Interactive use on a Backend CPU-only Node

To request an interactive session on a backend compute node run:

qrsh -l inter -l short

# Wait until you are logged in to a backend compute node, then:

module load apps/gcc/tensorflow/1.2.1-py35-cpu
python

An example TensorFlow session is given below.

If there are no free interactive resources the qrsh command will ask you to try again later. Please do not run TensorFlow on the login node. Any jobs running there will be killed without warning.

Single CPU Example

A simple TensorFlow test is as follows:

# Assuming you are at the CSF login node:

# 1. Log in to a backend node 
qrsh -l inter -l short

# 2. Load the modulefile on the backend node
module load apps/gcc/tensorflow/1.2.1-py35-cpu

# 3. Start python then enter the commands
python
# Enter the following program
import tensorflow as tf

# Create a graph
a = tf.constant([1.0, 2.0, 3.0, 4.0, 5.0, 6.0], shape=[2, 3], name='a')
b = tf.constant([1.0, 2.0, 3.0, 4.0, 5.0, 6.0], shape=[3, 2], name='b')
c = tf.matmul(a, b)

# Create the TensorFlow session and restrict threads to number of cores we can use.
# An interactive 'qrsh' session can only use one core.
sess = tf.Session(config=tf.ConfigProto(inter_op_parallelism_threads=1,
  intra_op_parallelism_threads=1))

# Run the graph. It will report the GPU used to do so.
sess.run(c)

# You should see the following reported
MatMul: /job:localhost/replica:0/task:0/cpu:0
b: /job:localhost/replica:0/task:0/cpu:0
a: /job:localhost/replica:0/task:0/cpu:0
array([[ 22.,  28.],
       [ 49.,  64.]], dtype=float32)

# Exit the python shell
Ctrl-D

Serial batch job submission

Ensure you have loaded the correct modulefile on the login node. Create a python script (e.g., my-script.py) as follows.
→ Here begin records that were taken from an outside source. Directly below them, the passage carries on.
-- pv_equiv track=rewrite | github.com/hibana2077/PKB | vis.py | collect_indices_by_class
-- ===== SOURCE A (Python) =====
-- from typing import List, Tuple, Optional, Dict
--
-- def collect_indices_by_class(labels: List[int], k: int) -> List[int]:
--     if k <= 0:
--         return list(range(len(labels)))
--     selected = []
--     per_class_counter: Dict[int, int] = {}
--     for idx, y in enumerate(labels):
--         c = int(y)
--         per_class_counter.setdefault(c, 0)
--         if per_class_counter[c] < k:
--             selected.append(idx)
--             per_class_counter[c] += 1
--     return selected
-- ===== SOURCE B (Python) =====
-- def collect_indices_by_class(labels, k):
--     if k <= 0:
--         return list(range(len(labels)))
--     groups = {}
--     for i, y in enumerate(labels):
--         groups.setdefault(int(y), []).append(i)
--     picked = []
--     for idxs in groups.values():
--         picked.extend(idxs[:k])
--     return sorted(picked)
-- ===== Notes on version B (the rewrite author's own statement) =====
-- stated objective: alternative
-- what changed: Replaces A's single pass with a per-class running counter by a group-then-select decomposition: one pass builds a dict from class to its ordered index list, then the first k indices of each group are collected and sorted back into ascending order.
import Mathlib
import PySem

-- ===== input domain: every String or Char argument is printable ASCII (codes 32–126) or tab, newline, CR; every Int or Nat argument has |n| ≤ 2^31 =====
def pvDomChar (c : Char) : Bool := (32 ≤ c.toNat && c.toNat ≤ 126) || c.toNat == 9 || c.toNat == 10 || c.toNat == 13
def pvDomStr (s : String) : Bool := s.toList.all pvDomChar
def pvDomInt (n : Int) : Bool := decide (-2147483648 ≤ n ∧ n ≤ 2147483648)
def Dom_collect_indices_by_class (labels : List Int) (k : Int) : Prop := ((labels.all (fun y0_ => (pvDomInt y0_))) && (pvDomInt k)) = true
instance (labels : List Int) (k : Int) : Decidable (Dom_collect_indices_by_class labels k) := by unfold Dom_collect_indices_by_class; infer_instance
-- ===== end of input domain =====

-- B replaces A's single pass with a per-class running counter by a group-then-select decomposition:
-- group indices by class, take the first k of each group, sort the union back into ascending order.

-- ===== PORT A =====
-- loop body of A's for-loop: state = (selected, per_class_counter)
def pvStepA (k : Int) (st : List Int × PySem.Dict Int Int) (p : Int × Int) :
    List Int × PySem.Dict Int Int :=
  let c := p.2
  let d := st.2.setdefault c 0            -- per_class_counter.setdefault(c, 0)
  if d.getD c 0 < k then (st.1 ++ [p.1], d.insert c (d.getD c 0 + 1))
  else (st.1, d)

def collect_indices_by_class (labels : List Int) (k : Int) : List Int :=
  if k ≤ 0 then PySem.List.pyRange 0 (labels.length : Int) 1
  else ((PySem.List.enumerate labels 0).foldl (pvStepA k) ([], PySem.Dict.empty)).1

-- ===== PORT B =====
def collect_indices_by_class_alt (labels : List Int) (k : Int) : List Int :=
  if k ≤ 0 then PySem.List.pyRange 0 (labels.length : Int) 1
  else
    -- groups.setdefault(int(y), []).append(i)  ==  groups[int(y)] = groups.get(int(y), []) + [i]
    let groups := (PySem.List.enumerate labels 0).foldl
      (fun (d : PySem.Dict Int (List Int)) p => d.modify p.2 [] (· ++ [p.1]))
      PySem.Dict.empty
    -- picked.extend(idxs[:k]) over groups.values()
    let picked := groups.values.foldl
      (fun acc idxs => acc ++ PySem.List.slice idxs none (some k)) []
    PySem.List.sorted picked (fun x => x) false

-- ===== PRECONDITION & SPEC =====
def Spec_collect_indices_by_class (labels : List Int) (k : Int) (out : List Int) : Prop := out = collect_indices_by_class_alt labels k
instance (labels : List Int) (k : Int) (out : List Int) : Decidable (Spec_collect_indices_by_class labels k out) := by unfold Spec_collect_indices_by_class; infer_instance

-- ===== CLAIM (what is proved, stated in full; the proofs are below) =====
def Claim_equal_collect_indices_by_class : Prop := ∀ (labels : List Int) (k : Int), Dom_collect_indices_by_class labels k → Spec_collect_indices_by_class labels k (collect_indices_by_class labels k)

-- ===== LEMMAS AND PROOFS =====

-- A's output, in closed form: the indices whose label occurs fewer than k times before them
def pvF (labels : List Int) (k : Int) : List Int :=
  (PySem.List.enumerate labels 0).filterMap
    (fun p => if ((PySem.List.count (PySem.List.slice labels none (some p.1)) p.2 : Int)) < k
              then some p.1 else none)

-- the ordered list of indices carrying class c (what B's groups dict stores at key c)
def pvPos (labels : List Int) (c : Int) : List Int :=
  ((PySem.List.enumerate labels 0).filter (fun p => p.2 == c)).map (·.1)

-- invariant-carrying loop lemma: A's fold equals the closed form pvF,
-- given the counter records min(count in processed prefix, k) for every class
lemma pvFoldA_eq (k : Int) (labels : List Int) :
    ∀ (rest : List Int) (s : Nat) (acc : List Int) (d : PySem.Dict Int Int),
      labels.drop s = rest →
      (∀ c : Int, d.getD c 0 = min (((labels.take s).count c : Int)) k) →
      ((PySem.List.enumerate rest (s : Int)).foldl (pvStepA k) (acc, d)).1
        = acc ++ (PySem.List.enumerate rest (s : Int)).filterMap
            (fun p => if ((PySem.List.count (PySem.List.slice labels none (some p.1)) p.2 : Int)) < k
                      then some p.1 else none) := by
  intro rest
  induction rest with
  | nil => intro s acc d _ _; simp [PySem.List.enumerate_nil]
  | cons x rest' ih =>
    intro s acc d hdrop hinv
    have hxs : labels[s]? = some x := by
      rw [← List.head?_drop, hdrop]; rfl
    have htake : labels.take (s + 1) = labels.take s ++ [x] := by
      rw [List.take_add_one, hxs]; rfl
    have hdrop' : labels.drop (s + 1) = rest' := by
      rw [← List.drop_drop, hdrop]; rfl
    have hslice : PySem.List.slice labels none (some (s : Int)) = labels.take s :=
      PySem.List.slice_to_natCast labels s
    rw [PySem.List.enumerate_cons]
    have hcast : (s : Int) + 1 = ((s + 1 : Nat) : Int) := by push_cast; ring
    have hsd : ((d.setdefault x 0).getD x 0) = d.getD x 0 :=
      PySem.Dict.getD_setdefault_self d x 0 0
    have hx := hinv x
    by_cases hlt : ((labels.take s).count x : Int) < k
    · -- selected
      have hcond : (d.setdefault x 0).getD x 0 < k := by rw [hsd, hx]; omega
      have hstep : pvStepA k (acc, d) ((s : Int), x)
          = (acc ++ [(s : Int)],
             (d.setdefault x 0).insert x ((d.setdefault x 0).getD x 0 + 1)) := by
        simp only [pvStepA, hcond, if_pos]
      rw [List.foldl_cons, hstep, hcast, ih (s + 1) _ _ hdrop' ?_, List.filterMap_cons]
      · simp only [PySem.List.count_eq, hslice, hlt, if_pos, ← hcast]
        simp
      · intro c
        rw [PySem.Dict.getD_insert, htake, List.count_append]
        by_cases hc : c = x
        · subst hc
          simp only [hsd, hx, List.count_singleton]
          simp only [BEq.rfl, if_pos]
          push_cast; omega
        · have : ((d.setdefault x 0).getD c 0) = d.getD c 0 := by
            rw [PySem.Dict.getD_eq_get?_getD, PySem.Dict.get?_setdefault_of_ne d 0 hc,
              ← PySem.Dict.getD_eq_get?_getD]
          simp only [if_neg hc, this, hinv c, List.count_singleton]
          have hne : (x == c) = false := beq_eq_false_iff_ne.mpr (fun h => hc h.symm)
          simp [hne]
    · -- not selected
      have hcond : ¬ (d.setdefault x 0).getD x 0 < k := by rw [hsd, hx]; omega
      have hstep : pvStepA k (acc, d) ((s : Int), x) = (acc, d.setdefault x 0) := by
        simp only [pvStepA, hcond, if_false]
      rw [List.foldl_cons, hstep, hcast, ih (s + 1) _ _ hdrop' ?_, List.filterMap_cons]
      · simp only [PySem.List.count_eq, hslice, hlt, if_false]
      · intro c
        rw [htake, List.count_append]
        by_cases hc : c = x
        · subst hc
          rw [hsd, hx, List.count_singleton]
          simp only [BEq.rfl, if_pos]
          push_cast; omega
        · have : ((d.setdefault x 0).getD c 0) = d.getD c 0 := by
            rw [PySem.Dict.getD_eq_get?_getD, PySem.Dict.get?_setdefault_of_ne d 0 hc,
              ← PySem.Dict.getD_eq_get?_getD]
          rw [this, hinv c, List.count_singleton]
          have hne : (x == c) = false := beq_eq_false_iff_ne.mpr (fun h => hc h.symm)
          simp [hne]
It will detect how many cores it can use:

import tensorflow as tf
import os

# Get number of cores reserved by the batch system (NSLOTS is automatically set, or use 1 if not)
NUMCORES=int(os.getenv("NSLOTS",1))
print("Using", NUMCORES, "core(s)" )

# Create TF session using correct number of cores
sess = tf.Session(config=tf.ConfigProto(inter_op_parallelism_threads=NUMCORES,
   intra_op_parallelism_threads=NUMCORES))

# Now create a TF graph
a = tf.constant([1.0, 2.0, 3.0, 4.0, 5.0, 6.0], shape=[2, 3], name='a')
b = tf.constant([1.0, 2.0, 3.0, 4.0, 5.0, 6.0], shape=[3, 2], name='b')
c = tf.matmul(a, b)

# Run the graph and print result
print(sess.run(c))

Now create a jobscript similar to the following:

#!/bin/bash
#$ -S /bin/bash
#$ -cwd                   # Run job from directory where submitted
#$ -V                     # Inherit environment (modulefile) settings

# $NSLOTS is automatically set to 1. The python script uses this (see above).
python my-script.py

Submit your jobscript using

qsub jobscript

where jobscript is the name of your jobscript.

Parallel batch job submission

Ensure you have loaded the correct modulefile and then create a jobscript similar to the following:

#!/bin/bash
#$ -S /bin/bash
#$ -cwd                   # Run job from directory where submitted
#$ -V                     # Inherit environment (modulefile) settings
#$ -pe smp.pe 16          # Number of cores on a single compute node. Can be 2-24.

# $NSLOTS is automatically set to the number of cores requested on the pe line
# and can be read by your python code (see example above).
python my-script.py

The above my-script.py example will get the number of cores to use from the $NSLOTS environment variable.